Ya en este punto, comienza la tercera etapa en que considero debe ser dividida la historia de nuestro teatro; y ya aquí también se descubre de modo indudable la temeraria injusticia de los que pretenden anular la labor fecunda y hermosa de los dramaturgos nacionales que precedieron a Florencio Sánchez. Basta mencionar los nombres esclarecidos de Alfredo Duhau, Andrés A. Demarchi, Mateo Magariños Solsona, Nicolás Granada y Samuel Blixen para destruir la afirmación que acusamos al comenzar este rápido bosquejo.
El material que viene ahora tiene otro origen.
-- pv_equiv track=rewrite | github.com/lcbathtissue/MoralAI | radius_scanner.py | observation_matrix
-- ===== SOURCE A (Python) =====
-- import math, random
--
-- def observation_matrix(grid, radius, center_x, center_y):
--
--     # define the observable space around the agent,
--     # 'X' out of range, 'A' is agent at centre, '0' is reachable cell in radius
--     center = radius
--     matrix = [[0.0 for x in range(2*radius+1)] for y in range(2*radius+1)]
--
--     for i in range(2*radius+1):
--         # perform distance calculations
--         for j in range(2*radius+1):
--             dist = math.sqrt((i-center)**2 + (j-center)**2)
--             matrix[i][j] = round(dist, 2)
--
--     for i in range(len(matrix)):
--         # exclude any cells out of radius threshold
--         for j in range(len(matrix[0])):
--             if matrix[i][j] > radius:
--                 matrix[i][j] = 'X'
--             else:
--                 matrix[i][j] = '0'
--
--     center_row = len(matrix) // 2
--     center_col = len(matrix[0]) // 2
--     matrix[center_row][center_col] = 'A'
--
--     # translate the observable space into relative
--     # coordinates based off agent position
--     coords = []
--     num_rows, num_cols = len(matrix), len(matrix[0])
--     offset_x, offset_y = center_x - (num_rows // 2), center_y - (num_cols // 2)
--     for i in range(num_rows):
--         row = []
--         for j in range(num_cols):
--             if matrix[i][j] == '0':
--                 row.append([j + offset_y, i + offset_x])
--             elif matrix[i][j] == 'A' or matrix[i][j] == 'X':
--                 row.append(matrix[i][j])
--         coords.append(row)
--
--     # using the matrix of relative coordinates and the values
--     # in the grid parameter, replace observable cells with
--     # the values found in grid, excluding cells outside of
--     # the border of the grid which also will become 'X'
--     num_rows, num_cols = len(grid), len(grid[0])
--     values_matrix = [['X' for j in range(len(coords[0]))] for i in range(len(coords))]
--     for i in range(len(coords)):
--         for j in range(len(coords[0])):
--             if coords[i][j] == 'A' or coords[i][j] == 'X':
--                 values_matrix[i][j] = coords[i][j]
--             else:
--                 x, y = coords[i][j]
--                 if x < 0 or x >= num_cols or y < 0 or y >= num_rows:
--                     values_matrix[i][j] = 'X'
--                 else:
--                     values_matrix[i][j] = grid[y][x]
--     return values_matrix
-- ===== SOURCE B (Python) =====
-- import math
--
-- def observation_matrix(grid, radius, center_x, center_y):
--     # single pass: classify each window cell directly instead of four staged matrices
--     num_rows, num_cols = len(grid), len(grid[0])
--     size = 2 * radius + 1
--     offset_x = center_x - radius
--     offset_y = center_y - radius
--     result = []
--     for i in range(size):
--         row = []
--         for j in range(size):
--             if i == radius and j == radius:
--                 row.append('A')
--             elif round(math.sqrt((i - radius) ** 2 + (j - radius) ** 2), 2) > radius:
--                 row.append('X')
--             else:
--                 x, y = j + offset_y, i + offset_x
--                 if x < 0 or x >= num_cols or y < 0 or y >= num_rows:
--                     row.append('X')
--                 else:
--                     row.append(grid[y][x])
--         result.append(row)
--     return result
-- ===== Notes on version B (the rewrite author's own statement) =====
-- stated objective: simpler
-- what changed: Replaces A's four staged full-matrix passes (float distance matrix, threshold relabelling, relative-coordinate matrix, grid lookup) with a single double loop that classifies each window cell directly (agent / out-of-radius / grid value or border).
-- outside the precondition, e.g. on observation_matrix([['a', 'b'], ['c']], 0, 0, 0): A returns [['A']], B returns [['A']]
import Mathlib
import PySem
Obras de tan fina estructura como Un duelo v Honorio Blanchard, de Alfredo Duhau; obras de la enjundia y dramaticidad de Quien planta en tierra ajena, de Magariños Solsona; obras de la significación delicado esteticismo de El enemigo y Dea Morfina, de Andrés A. Demarchi; obras de la modernidad y elegante estructura de Un cuento del tío Marcelo, Frente a la muerte, Otoño, Invierno y Ajena, de Samuel Blixen; obras, en fin, de aguda observación, perfecta naturalidad y fino gracejo como La Estatua, Al campo, Las flores del muerto, La gaviota y El trofeo, de Nicolás Granada, son suficientes por si mismas a evidenciar que el teatro nacional era una realidad que existía antes del día 13 de agosto de 1903, fecha en que el gran Florencio estrenó su primer obra M'hijo el Dotor.

Y habría aún que recordar, para ser estrictamente exactos, que antes de la aparición de Sánchez, se cumplió en nuestras letras una cuarta etapa con los denominados «dramas criollos», en los que se ilustraron los nombres de Elías Regules, Orosmán Moratorio, Francisco Pisano, Benjamín Fernández y Medina, Abdón Aróstegui, Enrique De María, Javier de Viana, el Viejo Pancho, Eduardo Fació Hébequer, etc. Y habría que agregar — puesto que con la denominación de «teatro nacional» se abarca no sólo al teatro uruguayo, sino también al argentino, — habría que agregar, repito, que allende el Plata, allá en Buenos Aires, antes que Florencio Sánchez, escribieron entre muchos otros, David Peña, Martín Coronado, Martiniano Leguizamón, Roberto Payró, José León Pagano, Gregorio de Laferrére, Enrique García Velloso, etc., etc. Obras de la categoría y teatralidad de Canción trágica, Sobre las ruinas, Calandria, La piedra del escándalo, Jesús Nazareno, Caín, Jettatore, Almas que luchan, Nirvana, etc., certifican que el teatro argentino tenía ya, antes de 1903, sólida y perfecta cimentación.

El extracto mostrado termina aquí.